Leigh’s Disease is a progressive neurometabolic disorder with a general onset in infancy or childhood, often after a viral infection, but can also occur in teens and adults. It is characterized on MRI by visible necrotizing (dead or dying tissue) lesions on the brain, particularly in the midbrain and brainstem.

The child often appears normal at birth but typically begins displaying symptoms within a few months to two years of age, although the timing may be much earlier or later. Initial symptoms can include the loss of basic skills such as sucking, head control, walking and talking.

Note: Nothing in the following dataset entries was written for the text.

-- pv_equiv track=rewrite | github.com/pmbasene/xml_log_officiel | RFJ_v1.0.py | Write_StgSource_File_StgCible
-- ===== SOURCE A (Python) =====
-- from pprint import pprint
--
-- def Write_StgSource_File_StgCible(LS, LC):
--     rows = []
--     for source in LS:
--         for cible in LC:
--             if source[1] == cible[0]:
--                 row = source[0]+','+source[1]+','+cible[1]+'\n'
--                 # row = tuple(row)
--                 rows.append(row)
--     pprint(rows)
--     return rows
-- ===== SOURCE B (Python) =====
-- def Write_StgSource_File_StgCible(LS, LC):
--     # hash-group LC by its key column, then one pass over LS
--     by_key = {}
--     for cible in LC:
--         by_key[cible[0]] = by_key.get(cible[0], []) + [cible[1]]
--     rows = [source[0] + ',' + source[1] + ',' + c1 + '\n'
--             for source in LS
--             for c1 in by_key.get(source[1], [])]
--     return rows
-- ===== Notes on version B (the rewrite author's own statement) =====
-- stated objective: faster
-- what changed: Replaces the nested scan of LC for every source row by a dict grouping LC's values by key built once, then a single lookup per source row.
import Mathlib
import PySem

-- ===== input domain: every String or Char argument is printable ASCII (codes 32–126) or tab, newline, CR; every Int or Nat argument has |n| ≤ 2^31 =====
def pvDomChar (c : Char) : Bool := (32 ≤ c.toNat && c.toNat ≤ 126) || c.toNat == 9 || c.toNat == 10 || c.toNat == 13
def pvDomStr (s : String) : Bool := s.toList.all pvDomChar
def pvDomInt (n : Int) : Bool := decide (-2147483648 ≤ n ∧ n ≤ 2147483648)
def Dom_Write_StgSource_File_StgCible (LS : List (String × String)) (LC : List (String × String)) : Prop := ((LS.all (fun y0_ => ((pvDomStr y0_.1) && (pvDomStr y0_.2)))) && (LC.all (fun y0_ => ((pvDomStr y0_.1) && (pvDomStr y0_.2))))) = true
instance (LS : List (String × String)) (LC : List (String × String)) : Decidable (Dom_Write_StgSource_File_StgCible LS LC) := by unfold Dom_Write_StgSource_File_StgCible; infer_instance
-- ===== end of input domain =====

-- B replaces A's nested O(|LS|*|LC|) scan by a dict grouping LC's values by key (objective: faster);
-- equivalence is about the RETURN value only: A additionally pprints the rows to stdout, B does not.


-- ===== PORT A =====
-- A: nested loops, appending a row for each matching (source, cible) pair
def Write_StgSource_File_StgCible (LS : List (String × String)) (LC : List (String × String)) : List String :=
  LS.foldl (fun rows source =>
    LC.foldl (fun rows cible =>
      if source.2 == cible.1 then
        rows ++ [source.1 ++ "," ++ source.2 ++ "," ++ cible.2 ++ "\n"]
      else rows) rows) []

-- ===== PORT B =====
-- B: group LC's values by key into a dict once, then one lookup per source row
def Write_StgSource_File_StgCible_alt (LS : List (String × String)) (LC : List (String × String)) : List String :=
  let by_key : PySem.Dict String (List String) :=
    LC.foldl (fun d cible => d.modify cible.1 [] (· ++ [cible.2])) PySem.Dict.empty
  LS.flatMap (fun source =>
    (by_key.getD source.2 []).map (fun c1 => source.1 ++ "," ++ source.2 ++ "," ++ c1 ++ "\n"))

-- ===== PRECONDITION & SPEC =====
def Spec_Write_StgSource_File_StgCible (LS : List (String × String)) (LC : List (String × String)) (out : List String) : Prop := out = Write_StgSource_File_StgCible_alt LS LC
instance (LS : List (String × String)) (LC : List (String × String)) (out : List String) : Decidable (Spec_Write_StgSource_File_StgCible LS LC out) := by unfold Spec_Write_StgSource_File_StgCible; infer_instance

-- ===== CLAIM (what is proved, stated in full; the proofs are below) =====
def Claim_equal_Write_StgSource_File_StgCible : Prop := ∀ (LS : List (String × String)) (LC : List (String × String)), Dom_Write_StgSource_File_StgCible LS LC → Spec_Write_StgSource_File_StgCible LS LC (Write_StgSource_File_StgCible LS LC)

-- ===== LEMMAS AND PROOFS =====

-- ===== VERDICT (by name: the statement is the Claim_ definition above) =====
lemma pv_row_eq (LS LC : List (String × String)) :
    Write_StgSource_File_StgCible LS LC = Write_StgSource_File_StgCible_alt LS LC := by
  unfold Write_StgSource_File_StgCible Write_StgSource_File_StgCible_alt
  simp only [PySem.List.foldl_append_if, PySem.Dict.getD_foldl_modify_append,
    PySem.Dict.getD_empty, List.nil_append, List.map_map]
  rw [PySem.List.foldl_append_eq_flatMap]
  simp only [List.nil_append]
  congr 1
  funext source
  congr 1
  apply List.filter_congr
  intro c _
  rw [Bool.eq_iff_iff, beq_iff_eq, beq_iff_eq]; exact eq_comm

-- ===== VERDICT (by name: the statement is the Claim_ definition above) =====
theorem Write_StgSource_File_StgCible_spec : Claim_equal_Write_StgSource_File_StgCible := by
  intro LS LC _
  exact pv_row_eq LS LC
-- main case: t nonempty and a subsequence of s: both programs compute the maximum
-- over all split points k of t of the window determined by the k-th greedy positions
theorem main_case (s t : String) (hne : t.toList ≠ []) (hsub : t.toList.Sublist s.toList) :
    solve s t = solve_alt s t := by
  set sl := s.toList with hsl
  set tl := t.toList with htl
  set n := sl.length with hn
  set m := tl.length with hm
  have hm1 : 1 ≤ m := List.length_pos_of_ne_nil hne
  have hfull : gcnt tl sl 0 = m := (gcnt_full_iff tl sl).mpr hsub
  have hrsub : tl.reverse.Sublist sl.reverse := List.reverse_sublist.mpr hsub
  have hrfull : gcnt tl.reverse sl.reverse 0 = m := by
    have := (gcnt_full_iff tl.reverse sl.reverse).mpr hrsub
    simpa using this
  set lp := gincs tl sl 0 0 with hlp
  set rp := gincs tl.reverse sl.reverse 0 0 with hrp
  have hlplen : lp.length = m := by rw [hlp, gincs_length, hfull]; omega
  have hrplen : rp.length = m := by rw [hrp, gincs_length, hrfull]; omega
  have hrpboundD : (rp.getD (m - 1) 0) < n := by
    have hmem : rp.getD (m - 1) 0 ∈ rp := by
      rw [List.getD_eq_getElem?_getD, List.getElem?_eq_getElem (by omega : m - 1 < rp.length)]
      exact List.getElem_mem _
    have := (gincs_bounds tl.reverse sl.reverse 0 0 _ hmem).2
    simp only [List.length_reverse] at this
    omega
  set g : Nat → Int := fun k =>
    (n : Int) - ((if k = m then 0 else rp.getD (m - k - 1) 0 + 1 : Nat) : Int)
      - ((if k = 0 then 0 else lp.getD (k - 1) 0 + 1 : Nat) : Int) with hg
  have hlpLast : lp.getLast?.getD 0 = lp.getD (m - 1) 0 := by
    rw [List.getLast?_eq_getElem?, hlplen, List.getD_eq_getElem?_getD]
  have hrpLast : rp.getLast?.getD 0 = rp.getD (m - 1) 0 := by
    rw [List.getLast?_eq_getElem?, hrplen, List.getD_eq_getElem?_getD]
  -- A's first loop
  have hL0 : aLoop1 tl (n : Int) sl 0 0 []
      = (lp.map (fun (k : Nat) => (k : Int)), (n : Int) - (lp.getD (m - 1) 0 : Nat) - 1) := by
    have h := aLoop1_break tl (n : Int) sl 0 0 [] (by omega) hfull
    rw [show ((0 : Nat) : Int) = (0 : Int) by omega] at h
    rw [h]
    rw [← hlp, hlpLast]
    simp
  -- A's second loop
  have hR0 : aLoop2 tl sl.reverse ((n : Int) - 1) ((m : Int) - 1) []
      = ((rp.map (fun (k : Nat) => (n : Int) - 1 - (k : Int))).reverse,
         (n : Int) - 1 - (rp.getD (m - 1) 0 : Nat)) := by
    have h := aLoop2_break tl sl.reverse ((n : Int) - 1) 0 [] (by omega) (by simpa using hrfull)
    rw [show ((m : Int) - 1 - ((0 : Nat) : Int)) = (m : Int) - 1 by omega] at h
    rw [h]
    rw [← hrp, hrpLast]
    simp
  -- value of A
  have hA : solve s t
      = max ((n : Int) - (lp.getD (m - 1) 0 : Nat) - 1)
          (max ((n : Int) - 1 - (rp.getD (m - 1) 0 : Nat))
            ((List.range (m - 1)).foldl (fun a i => max a (g (i + 1))) (-1))) := by
    have hterm : ∀ (a : Int) (i : Nat), i ∈ List.range (m - 1) →
        max a ((PySem.List.pyGet? ((rp.map (fun (k : Nat) => (n : Int) - 1 - (k : Int))).reverse) ((i : Int) + 1)).getD 0
          - (PySem.List.pyGet? (lp.map (fun (k : Nat) => (k : Int))) (i : Int)).getD 0 - 1)
        = max a (g (i + 1)) := by
      intro a i hi
      have hilt : i < m - 1 := List.mem_range.mp hi
      have hlv : (PySem.List.pyGet? (lp.map (fun (k : Nat) => (k : Int))) (i : Int)).getD 0
          = (lp.getD i 0 : Int) := by
        rw [PySem.List.pyGet?_natCast, List.getElem?_map,
          List.getElem?_eq_getElem (by omega : i < lp.length)]
        simp [List.getD_eq_getElem?_getD, List.getElem?_eq_getElem (by omega : i < lp.length)]
      have hrv : (PySem.List.pyGet? ((rp.map (fun (k : Nat) => (n : Int) - 1 - (k : Int))).reverse) ((i : Int) + 1)).getD 0
          = (n : Int) - 1 - (rp.getD (m - i - 2) 0 : Int) := by
        rw [show ((i : Int) + 1) = ((i + 1 : Nat) : Int) by omega]
        rw [PySem.List.pyGet?_natCast,
          List.getElem?_reverse (by simp only [List.length_map, hrplen]; omega)]
        simp only [List.length_map, hrplen]
        rw [List.getElem?_map, List.getElem?_eq_getElem (by omega : m - 1 - (i + 1) < rp.length)]
        have hidx : m - 1 - (i + 1) = m - i - 2 := by omega
        simp [hidx, List.getD_eq_getElem?_getD,
          List.getElem?_eq_getElem (by omega : m - i - 2 < rp.length)]
      rw [hlv, hrv, hg]
      simp only [if_neg (by omega : ¬ (i + 1 = m)), if_neg (by omega : ¬ (i + 1 = 0))]
      have hidx2 : m - (i + 1) - 1 = m - i - 2 := by omega
      rw [hidx2]
      push_cast
      ring_nf
    have hc3 := PySem.List.foldl_congr_mem (List.range (m - 1)) _ _ (-1 : Int) hterm
    simp only [solve, ← hsl, ← htl, ← hn, ← hm, hL0, hR0]
    rw [hc3]
  -- value of B
  have hguard : (bPreList tl sl 0).getD n 0 = m := by
    rw [bPreList_getD tl sl 0 n (le_refl n), List.take_length]
    exact hfull
  have hB : solve_alt s t
      = max ((List.range (m - 1)).foldl (fun a i => max a (g (i + 1))) (g 0)) (g m) := by
    have hgap : ∀ k, k ∈ List.range (m + 1) →
        (n : Int) - (bLeast (fun x => decide (m - k ≤ (bSufRev tl sl.reverse 0).reverse.getD (n - x) 0)) n 0 n : Nat)
          - (bLeast (fun x => decide (k ≤ (bPreList tl sl 0).getD x 0)) n 0 n : Nat) = g k := by
      intro k hk
      have hkm : k ≤ tl.length := by
        have := List.mem_range.mp hk
        omega
      rw [hn, hm]
      rw [preSearch_eq tl sl k hkm hfull, sufSearch_eq tl sl k hkm hrfull, hg]
    have hbody : ∀ (best : Option Int), ∀ k ∈ List.range (m + 1),
        (match best with
         | none => some ((n : Int) - (bLeast (fun x => decide (m - k ≤ (bSufRev tl sl.reverse 0).reverse.getD (n - x) 0)) n 0 n : Nat) - (bLeast (fun x => decide (k ≤ (bPreList tl sl 0).getD x 0)) n 0 n : Nat))
         | some b => if b < (n : Int) - (bLeast (fun x => decide (m - k ≤ (bSufRev tl sl.reverse 0).reverse.getD (n - x) 0)) n 0 n : Nat) - (bLeast (fun x => decide (k ≤ (bPreList tl sl 0).getD x 0)) n 0 n : Nat) then some ((n : Int) - (bLeast (fun x => decide (m - k ≤ (bSufRev tl sl.reverse 0).reverse.getD (n - x) 0)) n 0 n : Nat) - (bLeast (fun x => decide (k ≤ (bPreList tl sl 0).getD x 0)) n 0 n : Nat)) else some b)
        = (match best with
           | none => some (g k)
           | some b => if b < g k then some (g k) else some b) := by
      intro best k hk
      rw [hgap k hk]
    have hfold1 := PySem.List.foldl_congr_mem (List.range (m + 1)) _ _ (none : Option Int) hbody
    simp only [solve_alt, ← hsl, ← htl, ← hn, ← hm, hguard, lt_irrefl]
    rw [if_neg not_false]
    rw [hfold1]
    have hsplit : List.range (m + 1) = 0 :: List.map Nat.succ (List.range m) :=
      List.range_succ_eq_map
    rw [hsplit, List.foldl_cons]
    show (((List.map Nat.succ (List.range m)).foldl _ (some (g 0))).getD 0) = _
    rw [foldl_best g (List.map Nat.succ (List.range m)) (g 0), Option.getD_some, List.foldl_map]
    have hrange : List.range m = List.range (m - 1) ++ [m - 1] := by
      rw [← List.range_succ]
      congr 1
      omega
    rw [hrange, List.foldl_append, List.foldl_cons, List.foldl_nil]
    have hsucc : m - 1 + 1 = m := by omega
    simp only [Nat.succ_eq_add_one, hsucc]
  -- the three corner candidates
  have hgm : g m = (n : Int) - (lp.getD (m - 1) 0 : Nat) - 1 := by
    rw [hg]
    simp only [if_neg (by omega : ¬ (m = 0))]
    push_cast
    ring
  have hg0 : g 0 = (n : Int) - 1 - (rp.getD (m - 1) 0 : Nat) := by
    rw [hg]
    simp only [if_neg (by omega : ¬ ((0 : Nat) = m))]
    have : m - 0 - 1 = m - 1 := by omega
    rw [this]
    push_cast
    ring
  have hge0 : (-1 : Int) ≤ g 0 := by
    rw [hg0]
    omega
  rw [hA, hB, ← hgm, ← hg0]
  have hfold : (List.range (m - 1)).foldl (fun a i => max a (g (i + 1))) (g 0)
      = max (g 0) ((List.range (m - 1)).foldl (fun a i => max a (g (i + 1))) (-1)) := by
    rw [← foldl_max_max (fun i => g (i + 1)) (List.range (m - 1)) (g 0) (-1)]
    rw [max_eq_left hge0]
  rw [hfold]
  exact (max_comm _ _)

-- ===== VERDICT (by name: the statement is the Claim_ definition above) =====
theorem solve_spec : Claim_unchanged_solve := by
  intro s t _ hpre hnd
  show solve s t = solve_alt s t
  rcases hpre with ⟨ht, hs⟩ | ⟨hne, hsub⟩
  · exact absurd ⟨hs, ht⟩ hnd
  · exact main_case s t hne hsub

theorem solve_changed : Claim_changed_solve := by
  unfold Claim_changed_solve; decide

theorem solve_tight : Claim_exact_solve := by
  intro s t _ _ hd
  obtain ⟨hs, ht⟩ := hd
  have h1 : solve s t = -1 := by
    simp only [solve, hs, ht]
    rfl
  have h2 : solve_alt s t = 0 := by
    simp only [solve_alt, hs, ht]
    rfl
  rw [h1, h2]
  decide
-- the heart: A's flatMap form equals B's splice chain, on char lists
theorem pv_main (t C1 C2 : List Char) :
    (List.range t.length).flatMap (pvG t C1 C2) =
      (let n : Int := (t.length : Int)
       let res := t
       let res := if n ≥ 3 then pvSplice res C2 (n - 2) else res
       let res := if n ≥ 9 then pvSplice res C1 (n - 8) else res
       if n ≥ 15 then pvSplice res C1 (n - 14) else res) := by
  set m := t.length with hm
  by_cases hm3 : m < 3
  · -- no insertion at all
    have hL := pv_flat_plain t (pvG t C1 C2) m 0 (by omega)
      (fun i h1 h2 => pv_pvG_plain t C1 C2 i (by omega) (by omega) (by omega))
    simp only [List.range_eq_range', hL, List.drop_zero,
      if_neg (show ¬((m:Int) ≥ 3) by omega), if_neg (show ¬((m:Int) ≥ 9) by omega),
      if_neg (show ¬((m:Int) ≥ 15) by omega)]
    exact List.take_of_length_le (by omega)
  · by_cases hm9 : m < 9
    · -- only c2 inserted after index m-3
      have hsplit : List.range' 0 m =
          List.range' 0 (m-3) ++ List.range' (m-3) 1 ++ List.range' (m-2) 2 := by
        have h1 := pv_range'_split 0 (m-2) 2
        have h2 := pv_range'_split 0 (m-3) 1
        rw [show (m-2)+2 = m by omega] at h1
        rw [show (m-3)+1 = m-2 by omega] at h2
        rw [h1, h2]; simp
      have hB1 := pv_flat_plain t (pvG t C1 C2) (m-3) 0 (by omega)
        (fun i h1 h2 => pv_pvG_plain t C1 C2 i (by omega) (by omega) (by omega))
      have hB2 := pv_flat_plain t (pvG t C1 C2) 2 (m-2) (by omega)
        (fun i h1 h2 => pv_pvG_plain t C1 C2 i (by omega) (by omega) (by omega))
      have hc2 := pv_pvG_c2 t C1 C2 (m-3) (by omega)
      have hseg := pv_seg t 0 (m-3) (by omega)
      simp only [Nat.zero_add, List.drop_zero] at hseg hB1
      rw [show (m-3)+1 = m-2 by omega] at hseg
      have hdrop : (t.drop (m-2)).take 2 = t.drop (m-2) :=
        List.take_of_length_le (by simp; omega)
      simp only [List.range_eq_range', hsplit, List.flatMap_append, hB1, hB2,
        List.flatMap_cons, List.flatMap_nil, hc2, List.range'_one]
      simp only [if_pos (show (m:Int) ≥ 3 by omega),
        if_neg (show ¬((m:Int) ≥ 9) by omega), if_neg (show ¬((m:Int) ≥ 15) by omega)]
      rw [pv_splice_eq t C2 ((m:Int)-2) (by omega),
          show ((m:Int)-2).toNat = m-2 by omega]
      rw [← hseg, hdrop]
      simp [List.append_assoc]
    · by_cases hm15 : m < 15
      · -- c1 after index m-9, c2 after index m-3
        have hsplit : List.range' 0 m =
            List.range' 0 (m-9) ++ List.range' (m-9) 1 ++ List.range' (m-8) 5
              ++ List.range' (m-3) 1 ++ List.range' (m-2) 2 := by
          have h1 := pv_range'_split 0 (m-2) 2
          have h2 := pv_range'_split 0 (m-3) 1
          have h3 := pv_range'_split 0 (m-8) 5
          have h4 := pv_range'_split 0 (m-9) 1
          rw [show (m-2)+2 = m by omega] at h1
          rw [show (m-3)+1 = m-2 by omega] at h2
          rw [show (m-8)+5 = m-3 by omega] at h3
          rw [show (m-9)+1 = m-8 by omega] at h4
          rw [h1, h2, h3, h4]; simp
        have hB1 := pv_flat_plain t (pvG t C1 C2) (m-9) 0 (by omega)
          (fun i h1 h2 => pv_pvG_plain t C1 C2 i (by omega) (by omega) (by omega))
        have hB2 := pv_flat_plain t (pvG t C1 C2) 5 (m-8) (by omega)
          (fun i h1 h2 => pv_pvG_plain t C1 C2 i (by omega) (by omega) (by omega))
        have hB3 := pv_flat_plain t (pvG t C1 C2) 2 (m-2) (by omega)
          (fun i h1 h2 => pv_pvG_plain t C1 C2 i (by omega) (by omega) (by omega))
        have hc1 := pv_pvG_c1 t C1 C2 (m-9) (Or.inr (by omega)) (by omega)
        have hc2 := pv_pvG_c2 t C1 C2 (m-3) (by omega)
        have hseg1 := pv_seg t 0 (m-9) (by omega)
        simp only [Nat.zero_add, List.drop_zero] at hseg1
        rw [show (m-9)+1 = m-8 by omega] at hseg1
        have hseg2 := pv_seg t (m-8) 5 (by omega)
        rw [show (m-8)+5 = m-3 by omega] at hseg2
        have hdrop : (t.drop (m-2)).take 2 = t.drop (m-2) :=
          List.take_of_length_le (by simp; omega)
        have hr1take : List.take (m-8) (t.take (m-2) ++ C2 ++ t.drop (m-2)) = t.take (m-8) := by
          rw [List.take_append_of_le_length (by simp; omega),
              List.take_append_of_le_length (by simp; omega),
              List.take_take, show min (m-8) (m-2) = m-8 by omega]
        have hr1drop : List.drop (m-8) (t.take (m-2) ++ C2 ++ t.drop (m-2))
            = (t.drop (m-8)).take 6 ++ C2 ++ t.drop (m-2) := by
          rw [List.drop_append_of_le_length (by simp; omega),
              List.drop_append_of_le_length (by simp; omega),
              List.drop_take, show (m-2)-(m-8) = 6 by omega]
        simp only [List.range_eq_range', hsplit, List.flatMap_append, hB1, hB2, hB3,
          List.flatMap_cons, List.flatMap_nil, hc1, hc2, List.range'_one, List.drop_zero]
        simp only [if_pos (show (m:Int) ≥ 3 by omega), if_pos (show (m:Int) ≥ 9 by omega),
          if_neg (show ¬((m:Int) ≥ 15) by omega)]
        rw [pv_splice_eq t C2 ((m:Int)-2) (by omega),
            show ((m:Int)-2).toNat = m-2 by omega]
        rw [pv_splice_eq _ C1 ((m:Int)-8) (by omega),
            show ((m:Int)-8).toNat = m-8 by omega]
        rw [hr1take, hr1drop, ← hseg1, ← hseg2, hdrop]
        simp [List.append_assoc]
      · -- c1 after m-15 and m-9, c2 after m-3
        have hsplit : List.range' 0 m =
            List.range' 0 (m-15) ++ List.range' (m-15) 1 ++ List.range' (m-14) 5
              ++ List.range' (m-9) 1 ++ List.range' (m-8) 5
              ++ List.range' (m-3) 1 ++ List.range' (m-2) 2 := by
          have h1 := pv_range'_split 0 (m-2) 2
          have h2 := pv_range'_split 0 (m-3) 1
          have h3 := pv_range'_split 0 (m-8) 5
          have h4 := pv_range'_split 0 (m-9) 1
          have h5 := pv_range'_split 0 (m-14) 5
          have h6 := pv_range'_split 0 (m-15) 1
          rw [show (m-2)+2 = m by omega] at h1
          rw [show (m-3)+1 = m-2 by omega] at h2
          rw [show (m-8)+5 = m-3 by omega] at h3
          rw [show (m-9)+1 = m-8 by omega] at h4
          rw [show (m-14)+5 = m-9 by omega] at h5
          rw [show (m-15)+1 = m-14 by omega] at h6
          rw [h1, h2, h3, h4, h5, h6]; simp
        have hB1 := pv_flat_plain t (pvG t C1 C2) (m-15) 0 (by omega)
          (fun i h1 h2 => pv_pvG_plain t C1 C2 i (by omega) (by omega) (by omega))
        have hB2 := pv_flat_plain t (pvG t C1 C2) 5 (m-14) (by omega)
          (fun i h1 h2 => pv_pvG_plain t C1 C2 i (by omega) (by omega) (by omega))
        have hB3 := pv_flat_plain t (pvG t C1 C2) 5 (m-8) (by omega)
          (fun i h1 h2 => pv_pvG_plain t C1 C2 i (by omega) (by omega) (by omega))
        have hB4 := pv_flat_plain t (pvG t C1 C2) 2 (m-2) (by omega)
          (fun i h1 h2 => pv_pvG_plain t C1 C2 i (by omega) (by omega) (by omega))
        have hc1a := pv_pvG_c1 t C1 C2 (m-15) (Or.inl (by omega)) (by omega)
        have hc1b := pv_pvG_c1 t C1 C2 (m-9) (Or.inr (by omega)) (by omega)
        have hc2 := pv_pvG_c2 t C1 C2 (m-3) (by omega)
        have hseg1 := pv_seg t 0 (m-15) (by omega)
        simp only [Nat.zero_add, List.drop_zero] at hseg1
        rw [show (m-15)+1 = m-14 by omega] at hseg1
        have hseg2 := pv_seg t (m-14) 5 (by omega)
        rw [show (m-14)+5 = m-9 by omega] at hseg2
        have hseg3 := pv_seg t (m-8) 5 (by omega)
        rw [show (m-8)+5 = m-3 by omega] at hseg3
        have hdrop : (t.drop (m-2)).take 2 = t.drop (m-2) :=
          List.take_of_length_le (by simp; omega)
        have hr1take : List.take (m-8) (t.take (m-2) ++ C2 ++ t.drop (m-2)) = t.take (m-8) := by
          rw [List.take_append_of_le_length (by simp; omega),
              List.take_append_of_le_length (by simp; omega),
              List.take_take, show min (m-8) (m-2) = m-8 by omega]
        have hr1drop : List.drop (m-8) (t.take (m-2) ++ C2 ++ t.drop (m-2))
            = (t.drop (m-8)).take 6 ++ C2 ++ t.drop (m-2) := by
          rw [List.drop_append_of_le_length (by simp; omega),
              List.drop_append_of_le_length (by simp; omega),
              List.drop_take, show (m-2)-(m-8) = 6 by omega]
        have hr2take : List.take (m-14) (t.take (m-8) ++ C1 ++ ((t.drop (m-8)).take 6 ++ C2 ++ t.drop (m-2)))
            = t.take (m-14) := by
          rw [List.take_append_of_le_length (by simp; omega),
              List.take_append_of_le_length (by simp; omega),
              List.take_take, show min (m-14) (m-8) = m-14 by omega]
        have hr2drop : List.drop (m-14) (t.take (m-8) ++ C1 ++ ((t.drop (m-8)).take 6 ++ C2 ++ t.drop (m-2)))
            = (t.drop (m-14)).take 6 ++ C1 ++ ((t.drop (m-8)).take 6 ++ C2 ++ t.drop (m-2)) := by
          rw [List.drop_append_of_le_length (by simp; omega),
              List.drop_append_of_le_length (by simp; omega),
              List.drop_take, show (m-8)-(m-14) = 6 by omega]
        simp only [List.range_eq_range', hsplit, List.flatMap_append, hB1, hB2, hB3, hB4,
          List.flatMap_cons, List.flatMap_nil, hc1a, hc1b, hc2, List.range'_one, List.drop_zero]
        simp only [if_pos (show (m:Int) ≥ 3 by omega), if_pos (show (m:Int) ≥ 9 by omega),
          if_pos (show (m:Int) ≥ 15 by omega)]
        rw [pv_splice_eq t C2 ((m:Int)-2) (by omega),
            show ((m:Int)-2).toNat = m-2 by omega]
        rw [pv_splice_eq _ C1 ((m:Int)-8) (by omega),
            show ((m:Int)-8).toNat = m-8 by omega]
        rw [hr1take, hr1drop]
        rw [pv_splice_eq _ C1 ((m:Int)-14) (by omega),
            show ((m:Int)-14).toNat = m-14 by omega]
        rw [hr2take, hr2drop, ← hseg1, ← hseg2, ← hseg3, hdrop]
        simp [List.append_assoc]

These may be accompanied by other problems such as irritability, loss of appetite, vomiting and seizures. There may be periods of sharp decline or temporary restoration of some functions. Eventually, the child may also have heart, kidney, vision, and breathing complications.

Treatment of Leigh’s Disease

There is no cure for Leigh’s Disease. Treatments generally involve variations of vitamin and supplement therapies, often in a “cocktail” combination, and are only partially effective.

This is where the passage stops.